Since the model's weakness in correctly classifying middle ratings, I want to go back and check if classes are balanced before proceeding with any model training.

In [None]:
rating_counts = train['stars'].value_counts()
print(rating_counts)

5    11039
0     1356
4     1334
3      392
1      234
2      188
Name: stars, dtype: int64


Since the training dataset contains more extreme values of rating to be trained, the model may become biased towards the majority class, as it will "see" more examples from that class during training. This can result in a higher predictive performance for the majority class at the expense of minority classes.I would like to perform a data balancing as an potential improvement.

In [None]:
# Perform data balancing
from imblearn.over_sampling import SMOTE

# Initialize SMOTE
smote = SMOTE(random_state=42)

X_train = hstack([X_train_tfidf, additional_features])
# The target variable is the 'stars' column
y_train = train['stars']

# Resample the training data
X_train_resampled, y_train_resampled = smote.fit_resample(X_train, y_train)

In [None]:
from sklearn.ensemble import RandomForestClassifier

rf = RandomForestClassifier(n_estimators=100)
rf.fit(X_train_resampled, y_train_resampled)

# Get feature importances
importances = rf.feature_importances_

# Select a threshold to keep
indices = np.argsort(importances)[::-1]
selected_indices = indices[importances[indices] > np.percentile(importances, 75)]  # keeping top 25% as an example

X_train_resampled = X_train_resampled.toarray()[:, selected_indices]

In [None]:
# Initialize the Random Forest classifier
rf_classifier = RandomForestClassifier(random_state=42)

# Train the classifier
rf_classifier.fit(X_train_resampled, y_train_resampled)

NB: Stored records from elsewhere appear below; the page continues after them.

-- pass 1 of port B: the grouping dict, characterised
theorem pvGroups_items (l : List String) :
    (l.foldl (fun (g : PySem.Dict String (List String)) date_str =>
        g.modify (pvYear date_str) [] (· ++ [date_str])) PySem.Dict.empty).items
      = (PySem.Set.ofList (l.map pvYear)).map (fun y => (y, pvGr l y)) := by
  have hkeys : (l.foldl (fun (g : PySem.Dict String (List String)) date_str =>
      g.modify (pvYear date_str) [] (· ++ [date_str])) PySem.Dict.empty).keys
      = PySem.Set.ofList (l.map pvYear) := by
    rw [PySem.Dict.keys_foldl_modify_key l pvYear [] (fun _ d => (· ++ [d]))]
    rw [PySem.Dict.keys_empty]
    exact PySem.Set.update_empty _
  have hnodup : (l.foldl (fun (g : PySem.Dict String (List String)) date_str =>
      g.modify (pvYear date_str) [] (· ++ [date_str])) PySem.Dict.empty).keys.Nodup :=
    PySem.Dict.nodup_keys_foldl_modify_key l pvYear []
      (fun _ d => (· ++ [d])) PySem.Dict.empty PySem.Dict.nodup_keys_empty
  have hget : ∀ y, (l.foldl (fun (g : PySem.Dict String (List String)) date_str =>
      g.modify (pvYear date_str) [] (· ++ [date_str])) PySem.Dict.empty).getD y [] = pvGr l y := by
    intro y
    have hm : (l.map (fun d => (pvYear d, d))).foldl
        (fun (g : PySem.Dict String (List String)) p => g.modify p.1 [] (· ++ [p.2])) PySem.Dict.empty
        = l.foldl (fun (g : PySem.Dict String (List String)) date_str =>
            g.modify (pvYear date_str) [] (· ++ [date_str])) PySem.Dict.empty := by
      rw [List.foldl_map]
    rw [← hm, PySem.Dict.getD_foldl_modify_append]
    simp only [List.filter_map, List.map_map]
    have : PySem.Dict.empty.getD y ([] : List String) = [] := by
      rw [PySem.Dict.getD_eq_get?_getD, PySem.Dict.get?_empty]; rfl
    rw [this]
    simp [pvGr, Function.comp_def]
  rw [PySem.Dict.items_eq_map_keys _ hnodup [], hkeys]
  exact List.map_congr_left (fun y _ => by rw [hget y])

# Predict the classes for the test set
y_pred_rf_improve = rf_classifier.predict(X_test)
accuracy_rf_improve = accuracy_score(y_test, y_pred_rf_improve)
print(f"Random Forest Accuracy after Data Balancing: {accuracy_rf_improve}")

Random Forest Accuracy after Data Balancing: 0.6425625515534782


This method does not work well. The accuracy decreases significantly. From my perspective, I guess it is because the twoo large gaps between the number of observations in each class. Although I use Synthetic Minority Over-sampling Technique(SMOTE) to dfeal with issue, generating new samples for underrepresented classes, the imbalance issue still cannot be mitigated. Maybe in the future, I can figure out a method better targeting this issue. But in this context, it is a bad practice as improvement. So I decide to implement k-fold cross validation as another potential improvement.

In [None]:
from sklearn.model_selection import StratifiedKFold, cross_val_score
from sklearn.metrics import make_scorer, accuracy_score

In [None]:
# Create a stratified K-fold cross-validator
stratified_k_fold = StratifiedKFold(n_splits=5, shuffle=True, random_state=42)

# Define accuracy as the scoring metric
accuracy_scorer = make_scorer(accuracy_score)

# Perform cross-validation
cross_val_scores = cross_val_score(final_rf_classifier, X_train, train['stars'], cv=stratified_k_fold, scoring=accuracy_scorer)

# Compute the mean accuracy and the 95% confidence interval of the estimate
mean_accuracy = cross_val_scores.mean()
confidence_interval = (cross_val_scores.std() * 2)

print(f"Mean accuracy: {mean_accuracy:.2%}")
print(f"95% confidence interval: {confidence_interval:.2%}")

Mean accuracy: 77.21%
95% confidence interval: 0.51%


Still, there is no improvement for using k-fold cross validation. We can conclude that there is ongoing challenges regarding to this context.